Every line below between the one holding "0, 255), 2)" and the one holding "-- ===== CLAIM", inclusive, should be copied exactly, and no other line.

= = = =

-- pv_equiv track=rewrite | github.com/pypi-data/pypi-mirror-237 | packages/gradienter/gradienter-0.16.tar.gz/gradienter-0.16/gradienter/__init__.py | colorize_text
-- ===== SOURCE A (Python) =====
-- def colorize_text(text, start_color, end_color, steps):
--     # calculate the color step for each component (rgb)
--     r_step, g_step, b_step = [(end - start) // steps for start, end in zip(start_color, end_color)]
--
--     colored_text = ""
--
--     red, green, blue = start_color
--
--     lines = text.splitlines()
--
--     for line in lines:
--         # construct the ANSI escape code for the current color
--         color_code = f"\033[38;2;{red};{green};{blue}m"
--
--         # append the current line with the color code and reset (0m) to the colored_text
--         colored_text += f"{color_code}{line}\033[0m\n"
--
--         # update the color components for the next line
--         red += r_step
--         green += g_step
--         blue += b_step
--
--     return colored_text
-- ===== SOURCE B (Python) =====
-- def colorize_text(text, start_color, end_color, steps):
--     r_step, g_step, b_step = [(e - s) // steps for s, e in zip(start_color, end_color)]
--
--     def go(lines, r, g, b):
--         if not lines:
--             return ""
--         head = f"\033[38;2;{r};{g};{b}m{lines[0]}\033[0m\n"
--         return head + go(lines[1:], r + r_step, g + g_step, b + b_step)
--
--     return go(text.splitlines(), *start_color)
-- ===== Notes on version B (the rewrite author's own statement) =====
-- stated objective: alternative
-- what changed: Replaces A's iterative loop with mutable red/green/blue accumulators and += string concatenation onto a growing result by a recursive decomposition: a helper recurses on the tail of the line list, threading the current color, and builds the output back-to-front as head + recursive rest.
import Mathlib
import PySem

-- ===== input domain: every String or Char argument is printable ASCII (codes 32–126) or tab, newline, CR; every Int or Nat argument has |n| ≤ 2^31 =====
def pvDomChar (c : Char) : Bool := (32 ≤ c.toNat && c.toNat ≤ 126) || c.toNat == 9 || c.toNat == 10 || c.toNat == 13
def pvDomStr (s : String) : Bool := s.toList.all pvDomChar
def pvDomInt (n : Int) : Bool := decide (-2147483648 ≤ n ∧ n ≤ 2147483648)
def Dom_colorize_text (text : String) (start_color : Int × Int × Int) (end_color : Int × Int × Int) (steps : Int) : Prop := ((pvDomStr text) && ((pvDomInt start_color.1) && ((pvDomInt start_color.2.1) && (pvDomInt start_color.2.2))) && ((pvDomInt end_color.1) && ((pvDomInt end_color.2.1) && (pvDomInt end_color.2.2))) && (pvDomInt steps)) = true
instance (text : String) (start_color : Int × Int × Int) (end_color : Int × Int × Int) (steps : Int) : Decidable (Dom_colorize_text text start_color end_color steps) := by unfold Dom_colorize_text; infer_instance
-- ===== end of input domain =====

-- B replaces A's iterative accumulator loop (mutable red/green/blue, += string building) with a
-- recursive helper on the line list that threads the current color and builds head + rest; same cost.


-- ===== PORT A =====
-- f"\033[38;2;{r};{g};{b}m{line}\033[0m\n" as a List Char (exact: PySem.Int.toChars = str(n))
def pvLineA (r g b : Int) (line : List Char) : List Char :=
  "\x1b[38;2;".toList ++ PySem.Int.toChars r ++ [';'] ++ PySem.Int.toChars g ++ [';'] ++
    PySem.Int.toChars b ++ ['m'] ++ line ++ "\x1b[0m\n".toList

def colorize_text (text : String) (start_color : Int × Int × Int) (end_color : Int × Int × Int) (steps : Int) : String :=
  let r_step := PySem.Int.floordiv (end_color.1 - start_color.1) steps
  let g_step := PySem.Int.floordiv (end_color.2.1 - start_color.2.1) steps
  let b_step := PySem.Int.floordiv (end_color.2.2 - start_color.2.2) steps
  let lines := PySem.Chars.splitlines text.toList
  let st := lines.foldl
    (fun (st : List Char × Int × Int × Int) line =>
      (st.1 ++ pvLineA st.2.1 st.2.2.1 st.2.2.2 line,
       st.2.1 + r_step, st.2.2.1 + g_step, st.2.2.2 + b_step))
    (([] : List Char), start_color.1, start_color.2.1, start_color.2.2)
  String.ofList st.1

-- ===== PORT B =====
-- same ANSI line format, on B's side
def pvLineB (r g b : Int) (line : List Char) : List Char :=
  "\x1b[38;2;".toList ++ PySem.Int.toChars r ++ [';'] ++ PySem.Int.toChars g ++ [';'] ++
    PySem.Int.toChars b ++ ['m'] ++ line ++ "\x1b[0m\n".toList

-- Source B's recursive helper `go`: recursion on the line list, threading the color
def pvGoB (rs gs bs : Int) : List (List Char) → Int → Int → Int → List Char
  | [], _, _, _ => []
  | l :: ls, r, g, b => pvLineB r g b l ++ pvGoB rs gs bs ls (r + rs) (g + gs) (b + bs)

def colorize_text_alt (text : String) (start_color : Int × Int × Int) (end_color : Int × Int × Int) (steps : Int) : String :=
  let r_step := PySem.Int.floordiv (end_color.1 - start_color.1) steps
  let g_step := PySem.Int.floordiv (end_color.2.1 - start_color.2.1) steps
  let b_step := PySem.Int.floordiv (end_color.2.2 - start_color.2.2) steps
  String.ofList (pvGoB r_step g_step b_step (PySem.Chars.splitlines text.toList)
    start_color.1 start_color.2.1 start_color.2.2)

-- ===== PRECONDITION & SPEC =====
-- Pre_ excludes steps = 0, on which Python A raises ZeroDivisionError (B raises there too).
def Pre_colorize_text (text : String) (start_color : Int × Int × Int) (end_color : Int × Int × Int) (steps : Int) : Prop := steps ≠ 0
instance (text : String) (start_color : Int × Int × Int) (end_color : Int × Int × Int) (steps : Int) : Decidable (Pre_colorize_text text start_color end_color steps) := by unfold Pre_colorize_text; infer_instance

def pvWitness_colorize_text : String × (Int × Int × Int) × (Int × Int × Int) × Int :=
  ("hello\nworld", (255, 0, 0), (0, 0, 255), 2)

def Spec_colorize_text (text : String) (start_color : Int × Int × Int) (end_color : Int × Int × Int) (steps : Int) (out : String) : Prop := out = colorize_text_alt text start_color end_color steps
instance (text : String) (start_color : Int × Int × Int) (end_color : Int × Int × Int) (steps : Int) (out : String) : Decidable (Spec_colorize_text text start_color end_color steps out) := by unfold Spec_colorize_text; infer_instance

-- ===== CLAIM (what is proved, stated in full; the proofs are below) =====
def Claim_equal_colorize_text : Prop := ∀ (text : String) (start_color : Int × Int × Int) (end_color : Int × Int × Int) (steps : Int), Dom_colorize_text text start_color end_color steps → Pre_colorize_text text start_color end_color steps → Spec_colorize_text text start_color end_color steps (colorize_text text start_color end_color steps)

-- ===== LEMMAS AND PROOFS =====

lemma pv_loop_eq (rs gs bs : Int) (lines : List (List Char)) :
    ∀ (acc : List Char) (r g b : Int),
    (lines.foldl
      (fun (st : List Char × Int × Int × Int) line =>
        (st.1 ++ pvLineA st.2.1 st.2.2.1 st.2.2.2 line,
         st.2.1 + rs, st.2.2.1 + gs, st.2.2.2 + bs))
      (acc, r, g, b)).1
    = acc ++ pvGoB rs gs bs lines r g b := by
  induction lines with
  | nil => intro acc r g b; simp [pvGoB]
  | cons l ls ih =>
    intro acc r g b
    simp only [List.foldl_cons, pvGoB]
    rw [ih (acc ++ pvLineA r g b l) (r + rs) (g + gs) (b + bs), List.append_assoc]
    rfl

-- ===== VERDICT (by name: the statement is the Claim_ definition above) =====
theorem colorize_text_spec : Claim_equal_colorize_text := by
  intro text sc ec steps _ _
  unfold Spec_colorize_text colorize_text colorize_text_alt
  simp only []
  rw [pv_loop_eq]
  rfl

= = = =

== Solution for this problem ==
  ("hello\nworld", (255, 0, 0), (0, 0, 255), 2)

def Spec_colorize_text (text : String) (start_color : Int × Int × Int) (end_color : Int × Int × Int) (steps : Int) (out : String) : Prop := out = colorize_text_alt text start_color end_color steps
instance (text : String) (start_color : Int × Int × Int) (end_color : Int × Int × Int) (steps : Int) (out : String) : Decidable (Spec_colorize_text text start_color end_color steps out) := by unfold Spec_colorize_text; infer_instance

-- ===== CLAIM (what is proved, stated in full; the proofs are below) =====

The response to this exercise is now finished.